Saved entries
┌──

-- pv_equiv track=rewrite | github.com/Mapet13/Studia | kolosy/2020_2021/03/zad5.py | trojki
-- ===== SOURCE A (Python) =====
-- def NWD(x, y):
--     while y != 0:
--         z = x % y
--         x = y
--         y = z
--     return x
--
-- def checkNWD(a, b, c):
--     return NWD(a, b) == NWD(a, c) == NWD(b, c) == 1
--
-- def trojki(T):
--     N = len(T) # dla wygody len zapisuje do zmiennej
--
--     counter = 0 # licznik wystapien trojek
--
--     for i in range(N-2):  # sprawdzam pierwsza liczbe z trojki
--         for o1 in range(1, 3): # kolejna liczba moze byc oddalona od pierwszej o 1 lub 2
--             for o2 in range(1, 3):  # kolejna liczba moze byc oddalona od drugiej o 1 lub 2
--                 if i+o1+o2 < N: # sprawdzam czy nie wychodze poza dlugosc tablicy
--                     if checkNWD(T[i], T[i+o1], T[i+o1+o2]): #jesli te liczby stanowia trojke to zwieksze licznik
--                         counter += 1
--
--     return counter
-- ===== SOURCE B (Python) =====
-- def NWD(x, y):
--     while y != 0:
--         x, y = y, x % y
--     return x
--
-- def trojki(T):
--     N = len(T)
--     # precompute coprimality of pairs at each distance a triple can use
--     cop1 = [NWD(T[i], T[i + 1]) == 1 for i in range(N - 1)]
--     cop2 = [NWD(T[i], T[i + 2]) == 1 for i in range(N - 2)]
--     cop3 = [NWD(T[i], T[i + 3]) == 1 for i in range(N - 3)]
--     cop4 = [NWD(T[i], T[i + 4]) == 1 for i in range(N - 4)]
--     counter = 0
--     for i in range(N - 2):
--         if cop1[i] and cop1[i + 1] and cop2[i]:
--             counter += 1
--     for i in range(N - 3):
--         if cop1[i] and cop2[i + 1] and cop3[i]:
--             counter += 1
--     for i in range(N - 3):
--         if cop2[i] and cop1[i + 2] and cop3[i]:
--             counter += 1
--     for i in range(N - 4):
--         if cop2[i] and cop2[i + 2] and cop4[i]:
--             counter += 1
--     return counter
-- ===== Notes on version B (the rewrite author's own statement) =====
-- stated objective: faster
-- what changed: Instead of re-deriving each pairwise gcd inside a triple loop over offset combinations, B precomputes four boolean tables of coprimality at distances 1-4 in one pass each and then counts the four offset patterns by table lookup, so every gcd is computed exactly once.
import Mathlib
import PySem

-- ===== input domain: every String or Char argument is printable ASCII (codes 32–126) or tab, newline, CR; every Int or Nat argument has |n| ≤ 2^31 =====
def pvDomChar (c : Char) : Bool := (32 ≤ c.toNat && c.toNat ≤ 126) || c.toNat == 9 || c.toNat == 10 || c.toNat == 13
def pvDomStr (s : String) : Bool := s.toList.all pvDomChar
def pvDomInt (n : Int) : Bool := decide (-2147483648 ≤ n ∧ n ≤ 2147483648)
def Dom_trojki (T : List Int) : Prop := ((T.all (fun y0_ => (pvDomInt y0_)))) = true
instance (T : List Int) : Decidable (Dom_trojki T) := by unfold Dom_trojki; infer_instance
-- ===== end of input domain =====

-- B precomputes each pairwise-gcd test once in distance tables instead of recomputing gcds per triple (constant-factor speedup).

-- termination helper for the Euclidean loop (cited by `nwd`'s decreasing_by)
theorem pvMod_natAbs_lt (x y : Int) (h : ¬ y = 0) : (PySem.Int.mod x y).natAbs < y.natAbs := by
  rcases lt_or_gt_of_ne h with hy | hy
  · have := PySem.Int.mod_neg_bounds x hy; omega
  · have h1 := PySem.Int.mod_nonneg x hy
    have h2 := PySem.Int.mod_lt x hy
    omega

-- ===== PORT A =====
-- NWD: while y != 0: z = x % y; x = y; y = z; return x
def nwd (x y : Int) : Int :=
  if h : y = 0 then x else nwd y (PySem.Int.mod x y)
termination_by y.natAbs
decreasing_by exact pvMod_natAbs_lt x y h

└──

**Exercise aim**
Make an exact copy of each line, beginning at the one containing "termination_by y.natAbs" and ending with the last line of the data, and of no other line.

**Solved problem**
termination_by y.natAbs
decreasing_by exact pvMod_natAbs_lt x y h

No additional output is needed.